Après avoir obtenu une DUT génie chimique et une licence de chimie-physique à l’université de Caen ainsi qu’un master physico-chimie des matériaux à l’université Bordeaux, Edouard Boivin a soutenu sa thèse le 24 Novembre 2017, à l’université de Picardie Jules Verne (UPJV) devant un Jury composé de Florent Boucher (DR, IMN, Président), Alain Demourgues (DR, ICMCB, rapporteur), Christine Martin (DR, CRISMAT, rapporteur), Olivier Mentré (DR, UCCS, examinateur) et Montse Casas-Cabanas (CR, CIC-energiGUNE, examinateur).

Cette thèse, effectuée entre le Laboratoire de Réactivité et de Chimie des Solides (LRCS, UMR 7314, Amiens) et l’Institut de Chimie de la Matière Condensée de Bordeaux (ICMCB, UMR 5026, Bordeaux), sous la direction de Christian Masquelier (Pr, UPJV-LRCS), de Jean-Noël Chotard (MCF, UPJV-LRCS) et de Laurence Croguennec (DR, CNRS-ICMCB) s’intitule « Cristallochimie de phosphates de vanadium comme électrodes positives de batteries Li-ion et Na-ion ».

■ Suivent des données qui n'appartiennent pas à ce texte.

-- pv_equiv track=rewrite | github.com/Nishat30/gfg160 | Difficulty: Medium/Make Matrix Beautiful/make-matrix-beautiful.py | balanceSums
-- ===== SOURCE A (Python) =====
-- def balanceSums(mat):
--     n = len(mat)
--     if n == 0:
--        return 0
--
--     max_row_sum = 0
--     for i in range(n):
--         current_row_sum = 0
--         for j in range(n):
--             current_row_sum += mat[i][j]
--
--         if current_row_sum > max_row_sum:
--             max_row_sum = current_row_sum
--
--     max_col_sum = 0
--     for j in range(n):
--         current_col_sum = 0
--         for i in range(n):
--             current_col_sum += mat[i][j]
--
--         if current_col_sum > max_col_sum:
--             max_col_sum = current_col_sum
--
--     target_sum = max(max_row_sum, max_col_sum)
--
--     total_operations = 0
--     for i in range(n):
--         current_row_sum = 0
--         for j in range(n):
--             current_row_sum += mat[i][j]
--
--         total_operations += (target_sum - current_row_sum)
--
--     return total_operations
-- ===== SOURCE B (Python) =====
-- def balanceSums(mat):
--     n = len(mat)
--     if n == 0:
--         return 0
--     col = [0] * n
--     best = 0
--     total = 0
--     for row in mat:
--         r = row[:n]
--         s = sum(r)
--         col = [c + v for c, v in zip(col, r)]
--         total += s
--         if s > best:
--             best = s
--     return n * max(best, max(col)) - total
-- ===== Notes on version B (the rewrite author's own statement) =====
-- stated objective: faster
-- what changed: A makes three separate nested index-loop scans (row maxima, column maxima, and a third full re-summation of every row); B makes one pass over the rows maintaining a column-sum vector, the running row-sum maximum and the grand total, and replaces the third loop by the closed form n*target - total.
import Mathlib
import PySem

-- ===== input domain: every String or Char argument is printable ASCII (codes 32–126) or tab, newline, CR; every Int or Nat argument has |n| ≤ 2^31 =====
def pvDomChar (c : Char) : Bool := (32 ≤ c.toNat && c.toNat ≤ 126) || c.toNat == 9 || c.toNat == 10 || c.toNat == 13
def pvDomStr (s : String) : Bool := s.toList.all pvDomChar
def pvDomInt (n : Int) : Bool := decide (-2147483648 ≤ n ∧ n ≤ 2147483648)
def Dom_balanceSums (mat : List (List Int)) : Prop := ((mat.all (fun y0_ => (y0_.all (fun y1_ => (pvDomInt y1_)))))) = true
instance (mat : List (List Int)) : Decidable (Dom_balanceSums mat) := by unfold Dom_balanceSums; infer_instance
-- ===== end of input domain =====

-- B replaces A's three separate nested index scans by ONE pass over the rows that maintains a
-- column-sum vector, a running row-sum maximum and the grand total, and computes the answer by
-- the closed form n*target - total instead of A's third accumulation loop (objective: faster by
-- a constant factor / simpler structure; same O(n^2) asymptotics).

-- ===== PORT A =====
def balanceSums (mat : List (List Int)) : Int :=
  let n : Nat := mat.length
  if n = 0 then 0
  else
    -- max_row_sum loop
    let maxRow := (PySem.List.pyRange 0 (n : Int)).foldl (fun m i =>
        let s := (PySem.List.pyRange 0 (n : Int)).foldl
            (fun acc j => acc + PySem.List.pyGetD (PySem.List.pyGetD mat i []) j 0) 0
        if s > m then s else m) 0
    -- max_col_sum loop
    let maxCol := (PySem.List.pyRange 0 (n : Int)).foldl (fun m j =>
        let s := (PySem.List.pyRange 0 (n : Int)).foldl
            (fun acc i => acc + PySem.List.pyGetD (PySem.List.pyGetD mat i []) j 0) 0
        if s > m then s else m) 0
    let target := max maxRow maxCol
    -- total_operations loop
    (PySem.List.pyRange 0 (n : Int)).foldl (fun t i =>
        let s := (PySem.List.pyRange 0 (n : Int)).foldl
            (fun acc j => acc + PySem.List.pyGetD (PySem.List.pyGetD mat i []) j 0) 0
        t + (target - s)) 0

-- ===== PORT B =====
def balanceSums_alt (mat : List (List Int)) : Int :=
  let n : Nat := mat.length
  if n = 0 then 0
  else
    let st := mat.foldl
      (fun (st : List Int × Int × Int) row =>
        let r := PySem.List.slice row none (some (n : Int))   -- row[:n]
        let s := r.sum
        ((st.1.zip r).map (fun p => p.1 + p.2),               -- col = [c+v for c,v in zip(col,r)]
          st.2.1 + s,                                         -- total += s
          if s > st.2.2 then s else st.2.2))                  -- if s > best: best = s
      (List.replicate n 0, 0, 0)
    let maxCol := (PySem.List.max? st.1 (fun x => x)).getD 0  -- max(col); col is nonempty here
    (n : Int) * max st.2.2 maxCol - st.2.1

-- ===== PRECONDITION & SPEC =====
-- Pre_ excludes exactly the ragged inputs on which A raises IndexError: A reads mat[i][j] for all
-- j < len(mat), so every row must have at least len(mat) entries.
def Pre_balanceSums (mat : List (List Int)) : Prop := ∀ row ∈ mat, mat.length ≤ row.length
instance (mat : List (List Int)) : Decidable (Pre_balanceSums mat) := by unfold Pre_balanceSums; infer_instance

def pvWitness_balanceSums : List (List Int) := [[1, 2], [3, 4]]

def Spec_balanceSums (mat : List (List Int)) (out : Int) : Prop := out = balanceSums_alt mat
instance (mat : List (List Int)) (out : Int) : Decidable (Spec_balanceSums mat out) := by unfold Spec_balanceSums; infer_instance

-- ===== CLAIM (what is proved, stated in full; the proofs are below) =====
def Claim_equal_balanceSums : Prop := ∀ (mat : List (List Int)), Dom_balanceSums mat → Pre_balanceSums mat → Spec_balanceSums mat (balanceSums mat)

-- ===== LEMMAS AND PROOFS =====

-- sum of the first n entries of a row (what each of A's inner row loops computes)
def rowS (n : Nat) (row : List Int) : Int := (row.take n).sum

-- Python's `if s > m then s else m` is `max m s` on Int
lemma if_gt_eq_max (s m : Int) : (if s > m then s else m) = max m s := by
  rcases Int.lt_or_le m s with h | h
  · simp [h, max_eq_right h.le]
  · simp [not_lt.mpr h, max_eq_left h]
-- pv_equiv track=rewrite | github.com/Codie-Petersen/YoutubeSearchPlugin | search/utils.py | get_all_distances
-- ===== SOURCE A (Python) =====
-- from typing import List, Dict, Tuple
--
-- def levenshtein_distance(s1, s2) -> List[List[int]]:
--     """
--     Return the Levenshtein distance between two strings.
--     Levenshtein distance is the number of edits needed to transform
--     one string into the other.
--     """
--     # Create a matrix to store the distances
--     m, n = len(s1), len(s2)
--     dp = [[0] * (n + 1) for _ in range(m + 1)]
--
--     # Initialize the matrix with base cases
--     for i in range(m + 1):
--         dp[i][0] = i
--     for j in range(n + 1):
--         dp[0][j] = j
--
--     # Fill in the matrix using dynamic programming
--     for i in range(1, m + 1):
--         for j in range(1, n + 1):
--             cost = 0 if s1[i - 1] == s2[j - 1] else 1
--             dp[i][j] = min(
--                 dp[i - 1][j] + 1,       # Deletion
--                 dp[i][j - 1] + 1,       # Insertion
--                 dp[i - 1][j - 1] + cost  # Substitution
--             )
--
--     return dp[m][n]
--
-- def get_all_distances(extracted) -> List[List[int]]:
--     """Get the Levenshtein distance between each keyword."""
--     #Better results in sibling dictionary if we start with shorter keywords.
--     extracted.reverse()
--     distances = []
--     for i in range(len(extracted)):
--         _distances = []
--         for j in range(len(extracted)):
--             if i != j:
--                 #Don't use string to string distance. Use word to word distance.
--                 #Ie. "hello world" and "hello world" should have a distance of 0.
--                 #But "hello world" and "hello" or "hello bob" should have a distance of 1.
--                 _distances.append(
--                     levenshtein_distance(
--                         extracted[i][1].split(" "),
--                         extracted[j][1].split(" "))
--                     )
--             else:
--                 _distances.append(0)
--         distances.append(_distances)
--     return distances
-- ===== SOURCE B (Python) =====
-- def _lev(a, b):
--     """Word-level Levenshtein by top-down memoized recursion on prefix lengths."""
--     memo = {}
--
--     def d(i, j):
--         if (i, j) in memo:
--             return memo[(i, j)]
--         if i == 0:
--             r = j
--         elif j == 0:
--             r = i
--         else:
--             cost = 0 if a[i - 1] == b[j - 1] else 1
--             r = min(d(i - 1, j) + 1, d(i, j - 1) + 1, d(i - 1, j - 1) + cost)
--         memo[(i, j)] = r
--         return r
--
--     return d(len(a), len(b))
--
--
-- def get_all_distances(extracted):
--     """Get the Levenshtein distance between each keyword."""
--     extracted.reverse()
--     words = [e[1].split(" ") for e in extracted]
--     n = len(words)
--     # distances are symmetric: compute each unordered pair once (upper triangle) ...
--     tri = [[_lev(words[i], words[j]) for j in range(i + 1, n)] for i in range(n)]
--     # ... and assemble the full matrix by mirrored lookup.
--     return [[0 if i == j else (tri[i][j - i - 1] if i < j else tri[j][i - j - 1])
--              for j in range(n)] for i in range(n)]
-- ===== Notes on version B (the rewrite author's own statement) =====
-- stated objective: faster
-- what changed: A runs a bottom-up (m+1)x(n+1) Wagner-Fischer table for every ordered pair, re-splitting both strings each time; B splits each string once, computes each unordered pair's distance only once by top-down memoized recursion on prefix lengths (upper triangle), and assembles the full matrix by mirrored lookup using symmetry of the edit distance.
import Mathlib
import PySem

Ce travail de thèse a eu pour but d’explorer de nouveaux phosphates de vanadium (principalement de structure Tavorite) et de revisiter certains déjà bien connus. Les synthèses de compositions ciblées ont, premièrement, été réalisées selon des procédures variées (voies tout solide, hydrothermale, sol-gel) afin de stabiliser d’éventuelles phases métastables et d’ajuster la microstructure impactant fortement les performances électrochimiques de tels matériaux. Ces composés ont ensuite été décrits en détails, dans leurs états originaux, depuis leurs structures moyennes, grâce aux techniques de diffraction (DRX sur poudres ou sur monocristaux et DN) jusqu’aux environnements locaux, en utilisant des techniques de spectroscopie (RMN, XAS, IR et Raman). Par la suite, les diagrammes de phases et les processus d’oxydoréduction impliqués au cours de l’insertion/extraction de lithium dans/depuis ces matériaux ont été étudiés grâce à des techniques operando (DRX et XAS). La compréhension de ces mécanismes permet de mettre en évidence les raisons des éventuelles limitations électrochimiques de ces composés : La synthèse de nouveaux matériaux (composition, structure, microstructure) peut maintenant être développée afin de contrepasser ces limitations et de tendre vers de meilleures performances. Ces études révèlent, entre autres, que la versatilité de la chimie du vanadium avec un large nombre de degrés d’oxydation (depuis V2+ à V5+), stabilisés dans des environnements très différents (depuis très réguliers jusqu’à très distordus), ouvre la voie vers la formation de nouveaux matériaux dont les contraintes imposées par le champ cristallin offrent des propriétés électrochimiques attractives.

Ces travaux, déjà récompensés par « le 1er prix de thèse de la société chimique de France, section Hauts-de-France » (et maintenant celui de la division chimie du solide de la SCF), ont donné lieu à 6 publications déjà parues (ainsi que 2 autres en cours de finalisation) et ont été communiqués au cours de différents évènements nationaux (3) et internationaux (4) au travers de contributions orales (5) ou par affiches (4).
Dans les travaux précédemment résumés, les performances des matériaux en batteries Li(Na)-ion sont uniquement dues à l’activité électrochimique du métal de transition. Toutefois, il est possible de stocker davantage d’énergie en impliquant des réactions électrochimiques mettant en jeu les anions. En effet, récemment, l’activation réversible du couple O2-/(O2)n- a été mis en évidence dans des oxydes de métaux de transition 4d (Ru) et 5d (Ir). Cependant, le coût et la masse de ces métaux sont un frein à leur utilisation à grande échelle : Il est nécessaire de revenir à des systèmes réels à bases de métaux 3d. Mais comment activer la formation et stabiliser les trous sur l’oxygène au voisinage de métaux 3d, moins électronégatifs que leurs homologues 4d et 5d ? C’est à cette problématique que je tente de répondre au cours de mon post-doctorat dans le département des matériaux de l’université d’Oxford (Royaume-Uni), dans le groupe de Peter G. Bruce.